Willingness to repay is more important than “security”.

Interest income is taxable. There is an exception where the government permits certain essential corporations in the government sector (PSUs) to borrow through tax-free bonds. Here the interest being tax-free incentivizes investors to invest in projects critical to the nation, with infrastructure being an important beneficiary.

Interest payment could be by way of regular coupon payments, monthly, quarterly, half-yearly, or annually. They might also be cumulative, which means that the entire interest and principal will be repaid only at maturity, which means that the bond has been issued at zero-coupon, or deep-discount, there is a fine distinction between them.

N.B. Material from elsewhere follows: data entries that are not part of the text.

-- pv_equiv track=rewrite | github.com/fpddmw/skills | eco-council-reporting/scripts/eco_council_reporting.py | build_open_questions
-- ===== SOURCE A (Python) =====
-- from typing import Any
--
-- QUESTION_RULES = (
--     ("station-grade corroboration is missing", "Can station-grade air-quality measurements be added for the same mission window?"),
--     ("modeled background fields should be cross-checked", "Can modeled air-quality fields be cross-checked with station or local observations?"),
--     ("no mission-aligned observations matched", "Should the next round expand physical coverage or narrow claim scope so observations can be matched?"),
-- )
--
-- def normalize_space(value: str) -> str:
--     return " ".join(str(value).split())
--
-- def maybe_text(value: Any) -> str:
--     if value is None:
--         return ""
--     return normalize_space(str(value))
--
-- def unique_strings(values: list[str]) -> list[str]:
--     seen: set[str] = set()
--     result: list[str] = []
--     for value in values:
--         text = maybe_text(value)
--         if not text or text in seen:
--             continue
--         seen.add(text)
--         result.append(text)
--     return result
--
-- def gap_to_question(gap: str) -> str:
--     lowered = maybe_text(gap).lower()
--     for needle, question in QUESTION_RULES:
--         if needle in lowered:
--             return question
--     if lowered.endswith("?"):
--         return gap
--     return f"How should the next round address this gap: {maybe_text(gap)}?"
--
-- def build_open_questions(evidence_cards: list[dict[str, Any]]) -> list[str]:
--     questions: list[str] = []
--     for card in evidence_cards:
--         items = card.get("gaps")
--         if not isinstance(items, list):
--             continue
--         for item in items:
--             questions.append(gap_to_question(maybe_text(item)))
--     return unique_strings(questions)[:5]
-- ===== SOURCE B (Python) =====
-- from typing import Any
--
-- QUESTION_RULES = (
--     ("station-grade corroboration is missing", "Can station-grade air-quality measurements be added for the same mission window?"),
--     ("modeled background fields should be cross-checked", "Can modeled air-quality fields be cross-checked with station or local observations?"),
--     ("no mission-aligned observations matched", "Should the next round expand physical coverage or narrow claim scope so observations can be matched?"),
-- )
--
-- def normalize_space(value: str) -> str:
--     return " ".join(str(value).split())
--
-- def maybe_text(value: Any) -> str:
--     if value is None:
--         return ""
--     return normalize_space(str(value))
--
-- def gap_to_question(gap: str) -> str:
--     lowered = maybe_text(gap).lower()
--     for needle, question in QUESTION_RULES:
--         if needle in lowered:
--             return question
--     if lowered.endswith("?"):
--         return gap
--     return f"How should the next round address this gap: {maybe_text(gap)}?"
--
-- def build_open_questions(evidence_cards: list[dict[str, Any]]) -> list[str]:
--     # One fused pass: generate, dedup and cap at 5 inline, stopping early.
--     seen: set[str] = set()
--     result: list[str] = []
--     for card in evidence_cards:
--         items = card.get("gaps")
--         if not isinstance(items, list):
--             continue
--         for item in items:
--             text = maybe_text(gap_to_question(maybe_text(item)))
--             if not text or text in seen:
--                 continue
--             seen.add(text)
--             result.append(text)
--             if len(result) == 5:
--                 return result
--     return result
-- ===== Notes on version B (the rewrite author's own statement) =====
-- stated objective: alternative
-- what changed: Fuses A's three stages (build the full questions list, then a separate unique_strings dedup pass, then a [:5] slice) into a single pass over cards and gaps that maintains the seen-set and result inline and returns early once 5 questions are collected.
import Mathlib
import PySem

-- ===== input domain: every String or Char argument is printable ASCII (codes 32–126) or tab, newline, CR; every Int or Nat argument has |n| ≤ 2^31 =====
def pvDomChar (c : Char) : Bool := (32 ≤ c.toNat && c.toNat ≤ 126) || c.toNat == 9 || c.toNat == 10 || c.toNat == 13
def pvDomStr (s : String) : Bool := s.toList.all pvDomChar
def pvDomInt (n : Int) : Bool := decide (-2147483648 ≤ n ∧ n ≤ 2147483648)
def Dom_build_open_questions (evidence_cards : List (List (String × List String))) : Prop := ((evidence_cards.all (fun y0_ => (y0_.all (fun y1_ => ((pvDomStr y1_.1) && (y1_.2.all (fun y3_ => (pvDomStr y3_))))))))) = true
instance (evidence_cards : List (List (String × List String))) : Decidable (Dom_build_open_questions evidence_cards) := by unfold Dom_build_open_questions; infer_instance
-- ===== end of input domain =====

-- B fuses A's build-list / unique_strings / [:5]-slice stages into one early-exiting pass (objective: alternative decomposition).

-- ===== PORT A =====
-- shared module helpers, transliterated once and used by both ports (as in the Python module)

def questionRules : List (String × String) :=
  [("station-grade corroboration is missing", "Can station-grade air-quality measurements be added for the same mission window?"),
   ("modeled background fields should be cross-checked", "Can modeled air-quality fields be cross-checked with station or local observations?"),
   ("no mission-aligned observations matched", "Should the next round expand physical coverage or narrow claim scope so observations can be matched?")]

def normalize_space (value : String) : String :=
  PySem.Str.join " " (PySem.Str.split₀ value)

-- value is typed String here, so Python's 'value is None' branch never fires and str(value) = value
def maybe_text (value : String) : String :=
  normalize_space value

-- the 'for needle, question in QUESTION_RULES' loop with early return
def ruleLoop (rules : List (String × String)) (lowered : String) : Option String :=
  match rules with
  | [] => none
  | (needle, question) :: rest =>
    if PySem.Str.isIn needle lowered then some question else ruleLoop rest lowered

def gap_to_question (gap : String) : String :=
  let lowered := PySem.Str.lower (maybe_text gap)
  match ruleLoop questionRules lowered with
  | some question => question
  | none =>
    if PySem.Str.endswith lowered "?" then gap
    else PySem.Str.join "" ["How should the next round address this gap: ", maybe_text gap, "?"]

-- one step of unique_strings' loop over (seen, result)
def uniqueStep (st : PySem.Set String × List String) (value : String) : PySem.Set String × List String :=
  let text := maybe_text value
  if text == "" || st.1.contains text then st
  else (st.1.add text, st.2 ++ [text])

def unique_strings (values : List String) : List String :=
  (values.foldl uniqueStep (PySem.Set.empty, [])).2

def build_open_questions (evidence_cards : List (List (String × List String))) : List String :=
  let questions := evidence_cards.foldl (fun acc card =>
    match (PySem.Dict.mk card).get? "gaps" with
    | none => acc   -- 'not isinstance(items, list)': in the typed port only a missing key
    | some items => items.foldl (fun acc2 item => acc2 ++ [gap_to_question (maybe_text item)]) acc) []
  PySem.List.slice (unique_strings questions) none (some 5)

-- ===== PORT B =====
-- inner 'for item in items' loop; the Bool flag is the early 'return result' at length 5
def altInner (items : List String) (st : PySem.Set String × List String) :
    (PySem.Set String × List String) × Bool :=
  match items with
  | [] => (st, false)
  | item :: rest =>
    let text := maybe_text (gap_to_question (maybe_text item))
    if text == "" || st.1.contains text then altInner rest st
    else
      let result' := st.2 ++ [text]
      if result'.length = 5 then ((st.1.add text, result'), true)
      else altInner rest (st.1.add text, result')

def altOuter (cards : List (List (String × List String))) (st : PySem.Set String × List String) :
    List String :=
  match cards with
  | [] => st.2
  | card :: rest =>
    match (PySem.Dict.mk card).get? "gaps" with
    | none => altOuter rest st
    | some items =>
      let r := altInner items st
      if r.2 then r.1.2 else altOuter rest r.1

def build_open_questions_alt (evidence_cards : List (List (String × List String))) : List String :=
  altOuter evidence_cards (PySem.Set.empty, [])

-- ===== PRECONDITION & SPEC =====
def Spec_build_open_questions (evidence_cards : List (List (String × List String))) (out : List String) : Prop := out = build_open_questions_alt evidence_cards
instance (evidence_cards : List (List (String × List String))) (out : List String) : Decidable (Spec_build_open_questions evidence_cards out) := by unfold Spec_build_open_questions; infer_instance

-- ===== CLAIM (what is proved, stated in full; the proofs are below) =====
def Claim_equal_build_open_questions : Prop := ∀ (evidence_cards : List (List (String × List String))), Dom_build_open_questions evidence_cards → Spec_build_open_questions evidence_cards (build_open_questions evidence_cards)

-- ===== LEMMAS AND PROOFS =====

-- the questions a single card contributes
def cardQuestions (card : List (String × List String)) : List String :=
  match (PySem.Dict.mk card).get? "gaps" with
  | none => []
  | some items => items.map (fun item => gap_to_question (maybe_text item))

-- unique_strings' fold only appends to the result component
theorem uniqueFold_prefix (vals : List String) (st : PySem.Set String × List String) :
    ∃ t, (vals.foldl uniqueStep st).2 = st.2 ++ t := by
  induction vals generalizing st with
  | nil => exact ⟨[], by simp⟩
  | cons v rest ih =>
    obtain ⟨t, ht⟩ := ih (uniqueStep st v)
    have hs : ∃ s0, (uniqueStep st v).2 = st.2 ++ s0 := by
      by_cases h : (maybe_text v == "" || st.1.contains (maybe_text v)) = true
      · exact ⟨[], by simp only [uniqueStep]; rw [if_pos h, List.append_nil]⟩
      · exact ⟨[maybe_text v], by simp only [uniqueStep]; rw [if_neg h]⟩
    obtain ⟨s0, hs0⟩ := hs
    refine ⟨s0 ++ t, ?_⟩
    rw [List.foldl_cons, ht, hs0, List.append_assoc]

-- A's questions foldl is flatMap of cardQuestions
theorem questions_eq (cards : List (List (String × List String))) (acc : List String) :
    cards.foldl (fun acc card =>
      match (PySem.Dict.mk card).get? "gaps" with
      | none => acc
      | some items => items.foldl (fun acc2 item => acc2 ++ [gap_to_question (maybe_text item)]) acc) acc
    = acc ++ cards.flatMap cardQuestions := by
  induction cards generalizing acc with
  | nil => simp
  | cons card rest ih =>
    simp only [List.foldl_cons, List.flatMap_cons]
    cases h : (PySem.Dict.mk card).get? "gaps" with
    | none =>
      have hc : cardQuestions card = [] := by unfold cardQuestions; rw [h]
      simp only [h]
      rw [ih, hc, List.nil_append]
    | some items =>
      have hc : cardQuestions card = items.map (fun item => gap_to_question (maybe_text item)) := by
        unfold cardQuestions; rw [h]
      simp only [h]
      rw [PySem.List.foldl_append_singleton_eq_map, ih, hc, List.append_assoc]

-- the fused inner loop against unique_strings' fold on the mapped items
theorem inner_eq (items : List String) (st : PySem.Set String × List String)
    (hlen : st.2.length < 5) :
    (((items.map (fun item => gap_to_question (maybe_text item))).foldl uniqueStep st).2.length < 5 ∧
       altInner items st = ((items.map (fun item => gap_to_question (maybe_text item))).foldl uniqueStep st, false))
    ∨ (5 ≤ ((items.map (fun item => gap_to_question (maybe_text item))).foldl uniqueStep st).2.length ∧
       (altInner items st).2 = true ∧
       (altInner items st).1.2 = ((items.map (fun item => gap_to_question (maybe_text item))).foldl uniqueStep st).2.take 5) := by
  induction items generalizing st with
  | nil => exact Or.inl ⟨hlen, rfl⟩
  | cons item rest ih =>
    simp only [List.map_cons, List.foldl_cons, altInner]
    by_cases h : (maybe_text (gap_to_question (maybe_text item)) == ""
        || st.1.contains (maybe_text (gap_to_question (maybe_text item)))) = true
    · have hstep : uniqueStep st (gap_to_question (maybe_text item)) = st := by
        simp only [uniqueStep]; rw [if_pos h]
      rw [hstep, if_pos h]
      exact ih st hlen
    · have hstep : uniqueStep st (gap_to_question (maybe_text item))
          = (st.1.add (maybe_text (gap_to_question (maybe_text item))),
             st.2 ++ [maybe_text (gap_to_question (maybe_text item))]) := by
        simp only [uniqueStep]; rw [if_neg h]
      rw [hstep, if_neg h]
      by_cases h5 : (st.2 ++ [maybe_text (gap_to_question (maybe_text item))]).length = 5
      · rw [if_pos h5]
        obtain ⟨t, ht⟩ := uniqueFold_prefix (rest.map (fun item => gap_to_question (maybe_text item)))
          (st.1.add (maybe_text (gap_to_question (maybe_text item))),
           st.2 ++ [maybe_text (gap_to_question (maybe_text item))])
        have ht' : ((rest.map (fun item => gap_to_question (maybe_text item))).foldl uniqueStep
            (st.1.add (maybe_text (gap_to_question (maybe_text item))),
             st.2 ++ [maybe_text (gap_to_question (maybe_text item))])).2
            = (st.2 ++ [maybe_text (gap_to_question (maybe_text item))]) ++ t := ht
        refine Or.inr ⟨?_, rfl, ?_⟩
        · rw [ht', List.length_append, h5]; omega
        · rw [ht', List.take_append_of_le_length (le_of_eq h5.symm), List.take_of_length_le h5.le]
      · rw [if_neg h5]
        have hlen' : (st.2 ++ [maybe_text (gap_to_question (maybe_text item))]).length < 5 := by
          simp only [List.length_append, List.length_cons, List.length_nil] at h5 ⊢
          omega
        exact ih _ hlen'

-- the fused outer loop equals take 5 of unique_strings' fold over all remaining questions
theorem outer_eq (cards : List (List (String × List String))) (st : PySem.Set String × List String)
    (hlen : st.2.length < 5) :
    altOuter cards st = ((cards.flatMap cardQuestions).foldl uniqueStep st).2.take 5 := by
  induction cards generalizing st with
  | nil =>
    simp only [altOuter, List.flatMap_nil, List.foldl_nil]
    exact (List.take_of_length_le (by omega)).symm
  | cons card rest ih =>
    simp only [altOuter, List.flatMap_cons, List.foldl_append]
    cases h : (PySem.Dict.mk card).get? "gaps" with
    | none =>
      have hc : cardQuestions card = [] := by unfold cardQuestions; rw [h]
      simp only [h, hc, List.foldl_nil]
      exact ih st hlen
    | some items =>
      have hc : cardQuestions card = items.map (fun item => gap_to_question (maybe_text item)) := by
        unfold cardQuestions; rw [h]
      simp only [h, hc]
      rcases inner_eq items st hlen with ⟨hl, heq⟩ | ⟨hl, hstop, hres⟩
      · simp only [heq, Bool.false_eq_true, if_false]
        exact ih _ hl
      · rw [if_pos hstop, hres]
        obtain ⟨t, ht⟩ := uniqueFold_prefix (rest.flatMap cardQuestions)
          ((items.map (fun item => gap_to_question (maybe_text item))).foldl uniqueStep st)
        rw [ht, List.take_append_of_le_length hl]

-- ===== VERDICT (by name: the statement is the Claim_ definition above) =====
theorem build_open_questions_spec : Claim_equal_build_open_questions := by
  intro cards _
  show build_open_questions cards = build_open_questions_alt cards
  simp only [build_open_questions, build_open_questions_alt, unique_strings]
  rw [questions_eq, List.nil_append, outer_eq cards (PySem.Set.empty, []) (by simp)]
  exact_mod_cast PySem.List.slice_to_natCast _ 5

*The term Gilt is traced back to the British, when the paper certificates for the debt securities issued by the Bank of England on behalf of His/Her Majesty's Treasury, had a gilt (golden) edge to suggest that they were as good as gold. Hence, they are known as gilt-edged securities, or gilts for short.

Different types of bond that are traded and available for investment are Corporate Bonds, Government (Sovereign) Bonds, SDL (State Development Loan) Bonds, Tax-Free Bonds - Issued by PSUs, RBI (Savings) Bonds, 54 EC Bonds, Sovereign Gold Bonds, Bank Bonds - Private & Pubic (PSU) Banks, Public Sector Enterprises (PSUs) Bonds.